━━ Records provided
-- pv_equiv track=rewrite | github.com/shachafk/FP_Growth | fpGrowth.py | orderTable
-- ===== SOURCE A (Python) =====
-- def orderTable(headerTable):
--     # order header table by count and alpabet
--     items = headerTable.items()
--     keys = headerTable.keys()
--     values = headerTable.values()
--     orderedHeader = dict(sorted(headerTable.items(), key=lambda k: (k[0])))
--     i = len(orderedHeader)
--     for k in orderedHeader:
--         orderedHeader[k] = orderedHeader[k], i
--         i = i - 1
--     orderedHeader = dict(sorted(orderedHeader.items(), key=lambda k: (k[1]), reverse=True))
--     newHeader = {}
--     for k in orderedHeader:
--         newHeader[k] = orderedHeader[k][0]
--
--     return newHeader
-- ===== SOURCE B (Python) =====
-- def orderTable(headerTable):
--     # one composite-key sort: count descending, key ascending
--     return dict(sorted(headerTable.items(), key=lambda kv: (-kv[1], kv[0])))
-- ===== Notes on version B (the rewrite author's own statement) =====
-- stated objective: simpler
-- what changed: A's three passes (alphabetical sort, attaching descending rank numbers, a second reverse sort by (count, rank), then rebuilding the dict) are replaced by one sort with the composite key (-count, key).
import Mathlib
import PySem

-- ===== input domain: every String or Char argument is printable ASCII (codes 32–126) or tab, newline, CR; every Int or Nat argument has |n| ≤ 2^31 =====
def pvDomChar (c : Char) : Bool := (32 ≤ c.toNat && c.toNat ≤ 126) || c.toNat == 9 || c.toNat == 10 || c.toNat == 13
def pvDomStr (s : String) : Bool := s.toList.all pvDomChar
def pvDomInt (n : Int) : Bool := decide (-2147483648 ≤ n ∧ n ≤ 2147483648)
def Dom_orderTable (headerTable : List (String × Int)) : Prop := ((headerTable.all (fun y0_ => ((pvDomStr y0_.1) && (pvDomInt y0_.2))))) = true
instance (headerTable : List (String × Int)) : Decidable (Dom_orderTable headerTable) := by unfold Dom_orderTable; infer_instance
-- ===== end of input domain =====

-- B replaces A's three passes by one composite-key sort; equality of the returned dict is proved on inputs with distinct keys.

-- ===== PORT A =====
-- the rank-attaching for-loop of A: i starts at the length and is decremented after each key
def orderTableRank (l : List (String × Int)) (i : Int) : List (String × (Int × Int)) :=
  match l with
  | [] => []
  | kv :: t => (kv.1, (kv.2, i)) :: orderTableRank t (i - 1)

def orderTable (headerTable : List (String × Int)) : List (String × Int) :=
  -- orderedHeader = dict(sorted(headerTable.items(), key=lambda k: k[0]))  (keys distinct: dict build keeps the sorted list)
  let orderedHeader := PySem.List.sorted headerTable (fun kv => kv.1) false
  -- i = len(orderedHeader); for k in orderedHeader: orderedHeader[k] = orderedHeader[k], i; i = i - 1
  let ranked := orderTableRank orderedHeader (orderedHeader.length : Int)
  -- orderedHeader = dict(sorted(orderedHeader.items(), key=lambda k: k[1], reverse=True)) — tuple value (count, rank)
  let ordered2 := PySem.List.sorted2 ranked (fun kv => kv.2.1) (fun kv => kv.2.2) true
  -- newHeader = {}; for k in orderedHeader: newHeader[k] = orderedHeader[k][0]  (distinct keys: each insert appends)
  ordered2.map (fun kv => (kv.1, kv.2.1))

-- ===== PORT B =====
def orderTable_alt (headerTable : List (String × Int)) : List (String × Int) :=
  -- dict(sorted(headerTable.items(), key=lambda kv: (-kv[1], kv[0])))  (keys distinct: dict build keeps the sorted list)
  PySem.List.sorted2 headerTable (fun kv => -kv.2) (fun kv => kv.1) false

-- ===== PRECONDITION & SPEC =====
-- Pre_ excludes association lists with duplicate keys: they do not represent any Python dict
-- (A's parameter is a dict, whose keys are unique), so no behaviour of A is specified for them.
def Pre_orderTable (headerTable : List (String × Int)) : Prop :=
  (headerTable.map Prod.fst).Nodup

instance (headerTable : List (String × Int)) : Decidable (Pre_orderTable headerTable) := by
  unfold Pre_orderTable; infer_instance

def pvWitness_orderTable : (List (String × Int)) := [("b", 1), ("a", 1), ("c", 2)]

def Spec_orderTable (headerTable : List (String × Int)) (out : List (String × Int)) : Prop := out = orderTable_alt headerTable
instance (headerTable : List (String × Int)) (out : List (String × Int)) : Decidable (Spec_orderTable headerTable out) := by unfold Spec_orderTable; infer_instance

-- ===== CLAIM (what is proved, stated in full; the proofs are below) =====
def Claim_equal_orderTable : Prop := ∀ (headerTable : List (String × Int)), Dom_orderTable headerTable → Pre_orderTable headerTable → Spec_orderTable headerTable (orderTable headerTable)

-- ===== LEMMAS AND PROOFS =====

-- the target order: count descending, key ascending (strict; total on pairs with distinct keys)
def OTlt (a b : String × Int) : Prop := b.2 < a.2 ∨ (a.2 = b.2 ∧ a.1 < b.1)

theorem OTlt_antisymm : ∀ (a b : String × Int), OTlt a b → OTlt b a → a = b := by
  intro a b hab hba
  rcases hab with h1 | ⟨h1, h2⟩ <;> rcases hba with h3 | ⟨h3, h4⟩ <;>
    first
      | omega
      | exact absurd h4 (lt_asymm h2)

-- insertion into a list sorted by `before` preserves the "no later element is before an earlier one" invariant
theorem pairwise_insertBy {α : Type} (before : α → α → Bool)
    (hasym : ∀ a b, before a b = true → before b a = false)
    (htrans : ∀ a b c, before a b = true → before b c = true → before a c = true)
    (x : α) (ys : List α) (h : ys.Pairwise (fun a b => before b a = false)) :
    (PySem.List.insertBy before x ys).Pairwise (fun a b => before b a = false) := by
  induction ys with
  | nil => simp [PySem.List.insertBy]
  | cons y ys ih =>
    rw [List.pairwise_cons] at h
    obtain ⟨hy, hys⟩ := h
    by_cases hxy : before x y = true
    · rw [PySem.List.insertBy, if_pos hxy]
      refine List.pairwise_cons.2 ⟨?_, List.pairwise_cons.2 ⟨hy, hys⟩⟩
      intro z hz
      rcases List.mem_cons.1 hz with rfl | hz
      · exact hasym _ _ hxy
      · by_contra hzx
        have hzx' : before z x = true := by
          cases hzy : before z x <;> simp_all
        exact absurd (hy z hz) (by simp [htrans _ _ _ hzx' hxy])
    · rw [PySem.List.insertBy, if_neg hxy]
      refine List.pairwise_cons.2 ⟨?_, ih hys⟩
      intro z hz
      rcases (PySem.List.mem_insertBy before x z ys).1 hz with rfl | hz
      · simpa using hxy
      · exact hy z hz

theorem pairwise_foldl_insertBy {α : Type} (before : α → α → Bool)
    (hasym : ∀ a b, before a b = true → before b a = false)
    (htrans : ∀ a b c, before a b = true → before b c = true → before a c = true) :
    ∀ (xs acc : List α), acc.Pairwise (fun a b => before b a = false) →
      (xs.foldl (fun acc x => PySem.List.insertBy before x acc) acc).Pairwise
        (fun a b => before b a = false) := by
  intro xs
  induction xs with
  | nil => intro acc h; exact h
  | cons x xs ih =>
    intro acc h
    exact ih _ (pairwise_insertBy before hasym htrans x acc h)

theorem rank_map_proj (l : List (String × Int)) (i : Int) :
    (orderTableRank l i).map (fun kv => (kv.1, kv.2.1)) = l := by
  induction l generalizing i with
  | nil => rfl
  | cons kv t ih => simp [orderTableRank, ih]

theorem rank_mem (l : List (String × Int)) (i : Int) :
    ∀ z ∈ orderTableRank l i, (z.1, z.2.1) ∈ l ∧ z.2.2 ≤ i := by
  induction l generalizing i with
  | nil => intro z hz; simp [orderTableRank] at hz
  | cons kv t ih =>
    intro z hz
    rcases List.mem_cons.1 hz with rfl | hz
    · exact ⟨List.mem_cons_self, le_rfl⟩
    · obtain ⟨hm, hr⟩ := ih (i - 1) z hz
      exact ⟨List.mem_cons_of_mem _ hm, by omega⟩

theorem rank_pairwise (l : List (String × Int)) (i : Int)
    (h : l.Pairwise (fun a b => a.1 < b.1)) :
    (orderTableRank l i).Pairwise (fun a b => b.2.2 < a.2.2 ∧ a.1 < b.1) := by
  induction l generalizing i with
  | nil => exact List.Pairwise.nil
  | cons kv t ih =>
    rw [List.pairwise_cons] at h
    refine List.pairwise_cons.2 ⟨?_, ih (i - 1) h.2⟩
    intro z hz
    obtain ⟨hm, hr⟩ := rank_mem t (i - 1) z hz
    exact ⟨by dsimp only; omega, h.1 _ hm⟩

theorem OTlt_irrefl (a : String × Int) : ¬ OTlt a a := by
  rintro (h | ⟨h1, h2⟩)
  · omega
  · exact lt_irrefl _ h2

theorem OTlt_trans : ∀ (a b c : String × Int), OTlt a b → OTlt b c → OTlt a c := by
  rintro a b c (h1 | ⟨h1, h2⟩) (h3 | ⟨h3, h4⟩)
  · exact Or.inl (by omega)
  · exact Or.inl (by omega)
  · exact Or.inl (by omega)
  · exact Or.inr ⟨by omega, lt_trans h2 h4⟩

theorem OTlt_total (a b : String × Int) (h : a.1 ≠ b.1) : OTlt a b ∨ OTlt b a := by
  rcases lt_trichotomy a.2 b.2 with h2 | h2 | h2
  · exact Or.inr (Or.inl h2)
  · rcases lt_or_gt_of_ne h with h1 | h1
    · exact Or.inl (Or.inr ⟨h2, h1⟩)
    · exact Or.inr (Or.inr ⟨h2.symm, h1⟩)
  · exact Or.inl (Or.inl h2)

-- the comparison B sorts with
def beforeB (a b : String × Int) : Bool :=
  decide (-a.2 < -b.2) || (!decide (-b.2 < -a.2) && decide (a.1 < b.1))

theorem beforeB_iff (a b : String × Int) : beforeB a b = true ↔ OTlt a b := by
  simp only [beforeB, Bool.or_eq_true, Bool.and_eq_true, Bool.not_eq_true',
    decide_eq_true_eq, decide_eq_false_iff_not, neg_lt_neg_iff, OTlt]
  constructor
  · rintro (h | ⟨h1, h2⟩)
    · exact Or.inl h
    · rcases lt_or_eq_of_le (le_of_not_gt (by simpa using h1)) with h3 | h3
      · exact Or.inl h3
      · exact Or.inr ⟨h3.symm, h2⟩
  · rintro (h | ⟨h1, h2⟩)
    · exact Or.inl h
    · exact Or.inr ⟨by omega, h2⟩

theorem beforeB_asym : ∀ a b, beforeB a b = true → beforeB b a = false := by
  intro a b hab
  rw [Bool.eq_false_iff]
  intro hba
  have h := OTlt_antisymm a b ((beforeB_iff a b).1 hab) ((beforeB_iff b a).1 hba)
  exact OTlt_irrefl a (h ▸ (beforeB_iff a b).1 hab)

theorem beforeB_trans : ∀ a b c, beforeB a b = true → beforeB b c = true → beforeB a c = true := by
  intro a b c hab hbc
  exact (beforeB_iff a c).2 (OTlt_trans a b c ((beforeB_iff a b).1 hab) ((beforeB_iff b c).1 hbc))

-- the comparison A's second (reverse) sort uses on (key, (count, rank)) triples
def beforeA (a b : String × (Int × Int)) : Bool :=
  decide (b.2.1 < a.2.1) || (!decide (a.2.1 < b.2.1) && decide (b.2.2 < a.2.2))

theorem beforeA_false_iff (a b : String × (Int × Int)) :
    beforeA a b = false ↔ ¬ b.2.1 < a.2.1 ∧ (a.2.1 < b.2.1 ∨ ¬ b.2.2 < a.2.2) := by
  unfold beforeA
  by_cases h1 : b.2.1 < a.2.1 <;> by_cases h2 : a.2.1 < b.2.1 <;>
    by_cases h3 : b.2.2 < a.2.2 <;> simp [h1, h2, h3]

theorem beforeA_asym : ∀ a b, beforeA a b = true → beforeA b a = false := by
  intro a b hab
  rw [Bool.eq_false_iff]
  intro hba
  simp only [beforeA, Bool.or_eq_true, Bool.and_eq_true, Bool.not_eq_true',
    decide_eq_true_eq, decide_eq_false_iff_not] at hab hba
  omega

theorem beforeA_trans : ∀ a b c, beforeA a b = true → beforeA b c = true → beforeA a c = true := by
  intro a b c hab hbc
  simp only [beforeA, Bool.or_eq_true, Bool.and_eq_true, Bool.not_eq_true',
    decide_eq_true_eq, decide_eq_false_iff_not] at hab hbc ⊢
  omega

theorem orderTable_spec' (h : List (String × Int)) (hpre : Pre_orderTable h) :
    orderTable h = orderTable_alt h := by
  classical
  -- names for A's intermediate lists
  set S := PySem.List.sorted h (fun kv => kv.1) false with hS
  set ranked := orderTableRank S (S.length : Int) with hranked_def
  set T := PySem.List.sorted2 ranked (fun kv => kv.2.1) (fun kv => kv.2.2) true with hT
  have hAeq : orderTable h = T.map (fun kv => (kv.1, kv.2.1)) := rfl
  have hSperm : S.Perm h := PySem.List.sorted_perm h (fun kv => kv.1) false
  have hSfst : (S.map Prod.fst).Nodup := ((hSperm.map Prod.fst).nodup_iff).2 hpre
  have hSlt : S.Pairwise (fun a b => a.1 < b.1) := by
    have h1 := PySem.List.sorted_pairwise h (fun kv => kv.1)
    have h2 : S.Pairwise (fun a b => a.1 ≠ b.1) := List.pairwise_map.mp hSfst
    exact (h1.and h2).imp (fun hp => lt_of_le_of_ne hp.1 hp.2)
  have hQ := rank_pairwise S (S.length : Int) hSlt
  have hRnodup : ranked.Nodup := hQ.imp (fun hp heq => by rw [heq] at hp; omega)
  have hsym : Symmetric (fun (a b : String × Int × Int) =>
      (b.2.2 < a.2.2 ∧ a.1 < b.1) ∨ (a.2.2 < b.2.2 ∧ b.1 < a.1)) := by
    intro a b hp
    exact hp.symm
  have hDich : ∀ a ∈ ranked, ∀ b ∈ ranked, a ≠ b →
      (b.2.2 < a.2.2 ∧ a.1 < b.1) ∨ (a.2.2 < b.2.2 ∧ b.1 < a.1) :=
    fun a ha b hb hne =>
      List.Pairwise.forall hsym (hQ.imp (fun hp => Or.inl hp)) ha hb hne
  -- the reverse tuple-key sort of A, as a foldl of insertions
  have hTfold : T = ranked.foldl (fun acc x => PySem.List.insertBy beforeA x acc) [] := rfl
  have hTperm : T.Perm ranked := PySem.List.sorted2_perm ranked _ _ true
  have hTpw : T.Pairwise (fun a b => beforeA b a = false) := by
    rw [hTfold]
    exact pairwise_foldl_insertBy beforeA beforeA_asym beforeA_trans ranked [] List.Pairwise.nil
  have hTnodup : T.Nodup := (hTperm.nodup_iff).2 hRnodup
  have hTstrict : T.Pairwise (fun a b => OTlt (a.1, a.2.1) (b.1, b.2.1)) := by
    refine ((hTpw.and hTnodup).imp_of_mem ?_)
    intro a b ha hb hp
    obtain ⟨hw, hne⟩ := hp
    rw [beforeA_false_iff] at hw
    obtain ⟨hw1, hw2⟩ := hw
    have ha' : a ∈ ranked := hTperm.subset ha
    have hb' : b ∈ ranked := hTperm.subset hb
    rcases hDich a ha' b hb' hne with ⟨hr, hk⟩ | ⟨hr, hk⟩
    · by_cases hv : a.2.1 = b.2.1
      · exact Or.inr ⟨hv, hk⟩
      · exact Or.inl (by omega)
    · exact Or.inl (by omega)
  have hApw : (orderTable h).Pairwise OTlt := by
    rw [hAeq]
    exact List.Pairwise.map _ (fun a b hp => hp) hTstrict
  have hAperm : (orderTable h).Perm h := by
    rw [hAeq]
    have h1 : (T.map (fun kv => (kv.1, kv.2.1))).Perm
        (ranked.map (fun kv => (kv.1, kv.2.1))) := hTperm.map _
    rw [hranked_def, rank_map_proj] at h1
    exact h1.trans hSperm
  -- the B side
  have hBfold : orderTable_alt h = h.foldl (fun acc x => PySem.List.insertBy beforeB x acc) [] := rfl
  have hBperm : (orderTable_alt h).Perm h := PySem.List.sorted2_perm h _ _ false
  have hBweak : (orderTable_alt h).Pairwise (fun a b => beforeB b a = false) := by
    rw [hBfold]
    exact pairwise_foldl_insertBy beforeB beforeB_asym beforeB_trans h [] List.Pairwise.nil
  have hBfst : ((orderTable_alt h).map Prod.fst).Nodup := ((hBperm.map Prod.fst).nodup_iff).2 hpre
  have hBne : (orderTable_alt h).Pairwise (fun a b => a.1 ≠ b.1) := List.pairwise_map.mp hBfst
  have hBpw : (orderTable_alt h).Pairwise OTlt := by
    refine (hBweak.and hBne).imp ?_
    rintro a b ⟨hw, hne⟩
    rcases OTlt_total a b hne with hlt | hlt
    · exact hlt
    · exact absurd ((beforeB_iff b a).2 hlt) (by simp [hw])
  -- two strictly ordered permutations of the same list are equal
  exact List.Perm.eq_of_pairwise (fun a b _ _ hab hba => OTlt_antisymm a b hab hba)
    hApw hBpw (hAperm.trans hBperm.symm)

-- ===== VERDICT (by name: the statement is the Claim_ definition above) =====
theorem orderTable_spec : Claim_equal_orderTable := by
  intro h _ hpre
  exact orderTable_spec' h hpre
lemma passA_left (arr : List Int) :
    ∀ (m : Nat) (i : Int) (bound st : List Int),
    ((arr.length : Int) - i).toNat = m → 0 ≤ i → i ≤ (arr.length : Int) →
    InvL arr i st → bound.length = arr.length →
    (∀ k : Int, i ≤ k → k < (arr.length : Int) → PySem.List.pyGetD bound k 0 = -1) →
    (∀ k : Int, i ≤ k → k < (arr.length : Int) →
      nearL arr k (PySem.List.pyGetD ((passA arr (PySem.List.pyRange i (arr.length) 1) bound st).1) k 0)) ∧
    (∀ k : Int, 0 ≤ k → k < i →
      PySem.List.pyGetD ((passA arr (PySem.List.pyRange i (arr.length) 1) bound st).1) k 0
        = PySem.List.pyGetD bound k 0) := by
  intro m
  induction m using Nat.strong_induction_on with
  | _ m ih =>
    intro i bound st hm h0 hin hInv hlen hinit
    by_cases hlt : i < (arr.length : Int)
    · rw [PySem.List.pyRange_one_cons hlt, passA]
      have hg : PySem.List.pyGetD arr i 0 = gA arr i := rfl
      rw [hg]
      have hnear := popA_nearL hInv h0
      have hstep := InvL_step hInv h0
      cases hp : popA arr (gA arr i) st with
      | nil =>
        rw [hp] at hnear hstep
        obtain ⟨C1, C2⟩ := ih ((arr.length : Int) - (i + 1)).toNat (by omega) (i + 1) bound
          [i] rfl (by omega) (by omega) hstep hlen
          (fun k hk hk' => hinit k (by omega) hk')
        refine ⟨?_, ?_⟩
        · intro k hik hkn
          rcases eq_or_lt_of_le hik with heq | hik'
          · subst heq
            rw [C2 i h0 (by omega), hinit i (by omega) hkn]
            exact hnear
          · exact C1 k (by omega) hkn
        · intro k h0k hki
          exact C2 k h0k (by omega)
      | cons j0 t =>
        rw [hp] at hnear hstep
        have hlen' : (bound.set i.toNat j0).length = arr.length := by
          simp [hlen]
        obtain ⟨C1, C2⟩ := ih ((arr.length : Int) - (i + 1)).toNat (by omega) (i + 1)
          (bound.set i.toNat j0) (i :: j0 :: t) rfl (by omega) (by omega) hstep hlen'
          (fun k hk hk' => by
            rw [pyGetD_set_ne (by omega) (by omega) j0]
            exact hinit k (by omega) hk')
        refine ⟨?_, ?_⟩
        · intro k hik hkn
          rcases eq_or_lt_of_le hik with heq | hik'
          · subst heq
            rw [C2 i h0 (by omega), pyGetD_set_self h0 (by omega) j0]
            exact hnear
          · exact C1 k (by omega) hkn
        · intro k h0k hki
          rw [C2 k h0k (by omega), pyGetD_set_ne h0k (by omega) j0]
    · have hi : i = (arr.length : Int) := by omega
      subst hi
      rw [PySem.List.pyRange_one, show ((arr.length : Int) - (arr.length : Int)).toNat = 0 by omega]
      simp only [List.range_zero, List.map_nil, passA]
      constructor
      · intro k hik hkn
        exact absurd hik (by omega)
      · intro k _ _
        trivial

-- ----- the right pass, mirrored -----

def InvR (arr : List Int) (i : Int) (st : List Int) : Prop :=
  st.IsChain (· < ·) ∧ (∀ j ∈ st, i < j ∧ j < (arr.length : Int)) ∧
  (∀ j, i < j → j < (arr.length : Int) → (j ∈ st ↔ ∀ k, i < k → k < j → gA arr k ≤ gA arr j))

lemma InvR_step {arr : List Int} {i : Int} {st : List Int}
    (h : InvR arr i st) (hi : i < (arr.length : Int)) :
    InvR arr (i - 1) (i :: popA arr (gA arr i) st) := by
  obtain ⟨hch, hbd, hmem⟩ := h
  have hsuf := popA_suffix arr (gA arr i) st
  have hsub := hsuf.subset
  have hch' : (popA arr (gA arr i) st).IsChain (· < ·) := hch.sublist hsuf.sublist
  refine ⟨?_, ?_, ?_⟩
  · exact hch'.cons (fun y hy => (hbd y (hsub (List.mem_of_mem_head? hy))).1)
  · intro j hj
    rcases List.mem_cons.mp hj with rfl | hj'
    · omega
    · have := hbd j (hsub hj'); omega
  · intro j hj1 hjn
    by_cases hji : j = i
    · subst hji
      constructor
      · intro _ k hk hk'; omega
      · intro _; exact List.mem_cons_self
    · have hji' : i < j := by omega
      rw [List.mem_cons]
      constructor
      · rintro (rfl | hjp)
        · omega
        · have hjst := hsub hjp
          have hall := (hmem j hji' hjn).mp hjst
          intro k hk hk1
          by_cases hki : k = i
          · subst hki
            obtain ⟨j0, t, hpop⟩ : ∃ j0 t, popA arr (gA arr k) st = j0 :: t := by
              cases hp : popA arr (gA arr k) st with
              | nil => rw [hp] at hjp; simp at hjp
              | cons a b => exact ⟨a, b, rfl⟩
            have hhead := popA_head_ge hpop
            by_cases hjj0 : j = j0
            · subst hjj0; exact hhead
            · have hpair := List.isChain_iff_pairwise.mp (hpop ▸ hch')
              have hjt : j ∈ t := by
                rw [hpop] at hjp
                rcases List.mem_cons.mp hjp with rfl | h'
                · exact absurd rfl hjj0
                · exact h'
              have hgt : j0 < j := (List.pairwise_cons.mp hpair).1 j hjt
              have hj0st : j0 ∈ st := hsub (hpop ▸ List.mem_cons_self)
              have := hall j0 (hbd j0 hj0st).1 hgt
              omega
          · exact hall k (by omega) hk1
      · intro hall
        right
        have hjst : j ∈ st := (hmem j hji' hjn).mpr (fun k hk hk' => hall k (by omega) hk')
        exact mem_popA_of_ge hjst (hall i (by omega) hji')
━━━━
Problem to work on ▸ Copy out each line of the data above, exactly, if it lies between the line holding "intro a b hab hba" and the line holding "obtain ⟨hy, hys⟩ := h", inclusive; copy no other line.

Answer for this exercise ▸
  intro a b hab hba
  rcases hab with h1 | ⟨h1, h2⟩ <;> rcases hba with h3 | ⟨h3, h4⟩ <;>
    first
      | omega
      | exact absurd h4 (lt_asymm h2)

-- insertion into a list sorted by `before` preserves the "no later element is before an earlier one" invariant
theorem pairwise_insertBy {α : Type} (before : α → α → Bool)
    (hasym : ∀ a b, before a b = true → before b a = false)
    (htrans : ∀ a b c, before a b = true → before b c = true → before a c = true)
    (x : α) (ys : List α) (h : ys.Pairwise (fun a b => before b a = false)) :
    (PySem.List.insertBy before x ys).Pairwise (fun a b => before b a = false) := by
  induction ys with
  | nil => simp [PySem.List.insertBy]
  | cons y ys ih =>
    rw [List.pairwise_cons] at h
    obtain ⟨hy, hys⟩ := h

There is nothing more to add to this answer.